ACTION ITEM -
Search the data below for the line containing "rw [hA, pvFoldB", then please set down that line and all remaining ones exactly as written.

RECORDS FOR THE EXERCISE -
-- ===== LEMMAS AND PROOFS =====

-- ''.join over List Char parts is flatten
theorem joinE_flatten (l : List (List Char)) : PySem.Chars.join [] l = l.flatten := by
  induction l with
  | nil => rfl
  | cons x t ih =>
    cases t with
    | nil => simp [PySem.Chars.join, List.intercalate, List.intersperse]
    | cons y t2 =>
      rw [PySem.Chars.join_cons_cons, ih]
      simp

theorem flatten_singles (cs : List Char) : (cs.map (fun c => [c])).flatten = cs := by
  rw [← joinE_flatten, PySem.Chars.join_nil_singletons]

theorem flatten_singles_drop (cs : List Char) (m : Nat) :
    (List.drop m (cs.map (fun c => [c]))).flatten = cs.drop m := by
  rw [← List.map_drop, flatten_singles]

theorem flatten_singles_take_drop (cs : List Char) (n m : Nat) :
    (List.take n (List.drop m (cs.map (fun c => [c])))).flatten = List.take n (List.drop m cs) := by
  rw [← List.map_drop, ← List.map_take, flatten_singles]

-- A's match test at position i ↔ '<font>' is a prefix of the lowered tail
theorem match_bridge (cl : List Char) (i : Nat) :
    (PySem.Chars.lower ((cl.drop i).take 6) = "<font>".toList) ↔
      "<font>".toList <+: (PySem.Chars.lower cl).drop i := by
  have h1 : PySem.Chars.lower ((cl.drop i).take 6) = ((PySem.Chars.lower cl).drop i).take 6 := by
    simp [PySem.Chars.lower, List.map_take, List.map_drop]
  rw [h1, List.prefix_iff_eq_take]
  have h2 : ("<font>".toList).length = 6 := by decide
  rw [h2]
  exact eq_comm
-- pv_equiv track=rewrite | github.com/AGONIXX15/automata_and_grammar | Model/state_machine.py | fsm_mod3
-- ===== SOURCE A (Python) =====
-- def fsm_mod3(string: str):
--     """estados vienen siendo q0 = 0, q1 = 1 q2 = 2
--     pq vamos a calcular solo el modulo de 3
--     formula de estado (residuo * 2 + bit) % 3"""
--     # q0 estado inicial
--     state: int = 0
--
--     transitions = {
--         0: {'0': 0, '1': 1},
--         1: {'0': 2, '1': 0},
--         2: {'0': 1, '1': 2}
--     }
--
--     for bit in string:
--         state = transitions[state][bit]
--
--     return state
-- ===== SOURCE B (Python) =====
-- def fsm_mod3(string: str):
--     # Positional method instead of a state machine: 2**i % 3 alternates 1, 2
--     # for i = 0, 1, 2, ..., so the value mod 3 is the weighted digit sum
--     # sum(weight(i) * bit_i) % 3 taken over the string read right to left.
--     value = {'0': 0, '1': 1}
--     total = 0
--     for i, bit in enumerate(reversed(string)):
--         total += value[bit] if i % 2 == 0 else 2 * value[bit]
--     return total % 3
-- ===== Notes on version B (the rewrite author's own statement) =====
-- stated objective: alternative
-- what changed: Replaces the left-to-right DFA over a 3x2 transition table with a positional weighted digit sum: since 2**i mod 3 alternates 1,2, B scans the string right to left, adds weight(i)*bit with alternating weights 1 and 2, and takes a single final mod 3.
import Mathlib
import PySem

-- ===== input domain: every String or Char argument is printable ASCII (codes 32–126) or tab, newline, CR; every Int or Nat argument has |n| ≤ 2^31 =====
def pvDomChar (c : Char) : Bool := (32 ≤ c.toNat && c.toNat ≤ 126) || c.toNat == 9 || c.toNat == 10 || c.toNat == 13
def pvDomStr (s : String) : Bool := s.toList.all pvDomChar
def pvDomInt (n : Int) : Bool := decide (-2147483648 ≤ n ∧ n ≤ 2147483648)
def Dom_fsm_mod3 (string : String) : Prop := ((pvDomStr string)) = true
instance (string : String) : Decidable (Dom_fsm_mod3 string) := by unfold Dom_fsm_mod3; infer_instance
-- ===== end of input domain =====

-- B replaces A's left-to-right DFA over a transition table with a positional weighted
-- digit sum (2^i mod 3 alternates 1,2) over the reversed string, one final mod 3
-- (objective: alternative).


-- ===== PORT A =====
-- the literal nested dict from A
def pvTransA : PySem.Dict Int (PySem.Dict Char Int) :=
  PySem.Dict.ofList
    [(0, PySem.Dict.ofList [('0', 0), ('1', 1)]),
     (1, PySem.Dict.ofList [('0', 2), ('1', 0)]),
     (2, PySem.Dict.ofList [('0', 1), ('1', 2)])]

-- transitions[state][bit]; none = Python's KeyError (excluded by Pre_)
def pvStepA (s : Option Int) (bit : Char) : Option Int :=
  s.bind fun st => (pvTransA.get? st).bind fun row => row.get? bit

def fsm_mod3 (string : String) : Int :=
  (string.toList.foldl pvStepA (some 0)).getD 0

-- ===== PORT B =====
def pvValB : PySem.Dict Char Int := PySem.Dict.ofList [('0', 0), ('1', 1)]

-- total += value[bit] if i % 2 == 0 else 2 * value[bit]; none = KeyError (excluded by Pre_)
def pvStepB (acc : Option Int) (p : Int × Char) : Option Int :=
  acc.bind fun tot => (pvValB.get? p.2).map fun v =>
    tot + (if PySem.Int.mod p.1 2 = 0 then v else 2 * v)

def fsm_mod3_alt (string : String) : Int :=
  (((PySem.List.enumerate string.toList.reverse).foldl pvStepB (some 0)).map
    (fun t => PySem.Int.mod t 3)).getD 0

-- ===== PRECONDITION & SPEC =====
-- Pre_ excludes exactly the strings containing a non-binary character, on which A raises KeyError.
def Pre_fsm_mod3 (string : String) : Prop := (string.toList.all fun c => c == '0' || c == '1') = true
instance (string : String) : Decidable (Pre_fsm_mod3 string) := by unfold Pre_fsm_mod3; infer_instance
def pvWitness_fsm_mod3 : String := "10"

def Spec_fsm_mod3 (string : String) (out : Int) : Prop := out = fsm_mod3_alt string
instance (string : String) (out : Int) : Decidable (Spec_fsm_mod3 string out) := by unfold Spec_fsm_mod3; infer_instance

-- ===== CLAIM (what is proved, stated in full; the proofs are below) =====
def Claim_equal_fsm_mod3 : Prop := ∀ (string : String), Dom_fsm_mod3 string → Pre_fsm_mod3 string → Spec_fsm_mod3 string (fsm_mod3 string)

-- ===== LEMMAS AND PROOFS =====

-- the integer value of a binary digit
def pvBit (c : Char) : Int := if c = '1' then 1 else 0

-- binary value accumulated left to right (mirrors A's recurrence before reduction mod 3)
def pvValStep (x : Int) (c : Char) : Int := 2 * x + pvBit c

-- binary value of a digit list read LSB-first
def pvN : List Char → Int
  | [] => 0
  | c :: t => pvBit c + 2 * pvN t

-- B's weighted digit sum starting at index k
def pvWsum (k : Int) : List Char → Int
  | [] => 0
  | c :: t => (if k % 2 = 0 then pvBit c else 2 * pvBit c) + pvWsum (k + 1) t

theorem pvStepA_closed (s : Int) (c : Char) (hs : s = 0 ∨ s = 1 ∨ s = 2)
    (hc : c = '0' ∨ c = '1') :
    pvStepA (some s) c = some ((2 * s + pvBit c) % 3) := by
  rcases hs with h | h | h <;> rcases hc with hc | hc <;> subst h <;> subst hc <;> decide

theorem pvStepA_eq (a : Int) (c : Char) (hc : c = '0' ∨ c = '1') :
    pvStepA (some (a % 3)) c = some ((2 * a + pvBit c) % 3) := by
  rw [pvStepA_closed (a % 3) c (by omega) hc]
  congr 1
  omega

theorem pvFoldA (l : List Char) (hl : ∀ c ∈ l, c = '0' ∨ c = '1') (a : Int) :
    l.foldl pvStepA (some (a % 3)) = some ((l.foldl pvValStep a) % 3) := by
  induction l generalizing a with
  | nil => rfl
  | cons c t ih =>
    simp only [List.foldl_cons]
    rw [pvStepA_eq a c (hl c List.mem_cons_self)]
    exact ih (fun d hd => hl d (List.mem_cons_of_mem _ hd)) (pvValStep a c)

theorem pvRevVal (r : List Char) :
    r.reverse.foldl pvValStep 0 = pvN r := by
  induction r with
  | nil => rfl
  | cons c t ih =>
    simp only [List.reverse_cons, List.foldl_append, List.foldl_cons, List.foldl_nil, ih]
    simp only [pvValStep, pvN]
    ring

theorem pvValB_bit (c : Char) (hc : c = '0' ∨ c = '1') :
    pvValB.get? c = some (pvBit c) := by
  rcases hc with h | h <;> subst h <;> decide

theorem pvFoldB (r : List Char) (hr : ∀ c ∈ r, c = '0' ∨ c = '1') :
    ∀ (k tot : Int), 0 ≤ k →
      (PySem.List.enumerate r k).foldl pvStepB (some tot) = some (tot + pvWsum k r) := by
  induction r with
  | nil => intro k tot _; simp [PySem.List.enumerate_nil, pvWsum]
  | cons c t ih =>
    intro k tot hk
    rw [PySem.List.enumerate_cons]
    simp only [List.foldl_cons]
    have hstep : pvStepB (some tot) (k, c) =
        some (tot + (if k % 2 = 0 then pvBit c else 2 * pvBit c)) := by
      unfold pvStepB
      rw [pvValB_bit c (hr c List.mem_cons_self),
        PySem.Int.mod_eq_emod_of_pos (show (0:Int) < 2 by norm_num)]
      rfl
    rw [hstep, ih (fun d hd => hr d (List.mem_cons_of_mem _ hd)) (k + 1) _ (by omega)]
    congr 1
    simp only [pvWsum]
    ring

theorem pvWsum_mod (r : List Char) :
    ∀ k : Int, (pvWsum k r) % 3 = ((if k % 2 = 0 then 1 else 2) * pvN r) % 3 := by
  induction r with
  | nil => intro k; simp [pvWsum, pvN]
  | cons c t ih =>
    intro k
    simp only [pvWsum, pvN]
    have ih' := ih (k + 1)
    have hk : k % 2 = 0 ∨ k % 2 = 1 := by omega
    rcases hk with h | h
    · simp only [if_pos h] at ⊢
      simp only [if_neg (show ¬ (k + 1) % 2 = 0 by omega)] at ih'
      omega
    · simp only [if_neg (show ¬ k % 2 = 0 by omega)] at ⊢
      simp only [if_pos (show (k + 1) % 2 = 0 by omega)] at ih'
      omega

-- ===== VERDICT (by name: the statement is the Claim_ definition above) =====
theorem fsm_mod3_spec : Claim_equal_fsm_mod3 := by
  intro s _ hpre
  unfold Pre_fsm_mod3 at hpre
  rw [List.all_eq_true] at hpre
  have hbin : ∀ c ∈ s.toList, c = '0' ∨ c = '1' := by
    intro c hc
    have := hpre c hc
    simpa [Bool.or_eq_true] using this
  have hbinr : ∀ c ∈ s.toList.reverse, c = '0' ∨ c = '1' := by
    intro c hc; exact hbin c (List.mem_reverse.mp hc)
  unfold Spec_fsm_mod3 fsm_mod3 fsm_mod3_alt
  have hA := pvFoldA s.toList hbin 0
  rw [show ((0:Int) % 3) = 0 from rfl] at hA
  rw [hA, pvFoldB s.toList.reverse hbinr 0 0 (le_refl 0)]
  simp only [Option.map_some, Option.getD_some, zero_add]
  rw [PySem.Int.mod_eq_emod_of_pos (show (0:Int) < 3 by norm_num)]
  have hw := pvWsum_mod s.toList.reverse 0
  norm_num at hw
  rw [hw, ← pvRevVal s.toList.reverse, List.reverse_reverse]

SOLUTION -
  rw [hA, pvFoldB s.toList.reverse hbinr 0 0 (le_refl 0)]
  simp only [Option.map_some, Option.getD_some, zero_add]
  rw [PySem.Int.mod_eq_emod_of_pos (show (0:Int) < 3 by norm_num)]
  have hw := pvWsum_mod s.toList.reverse 0
  norm_num at hw
  rw [hw, ← pvRevVal s.toList.reverse, List.reverse_reverse]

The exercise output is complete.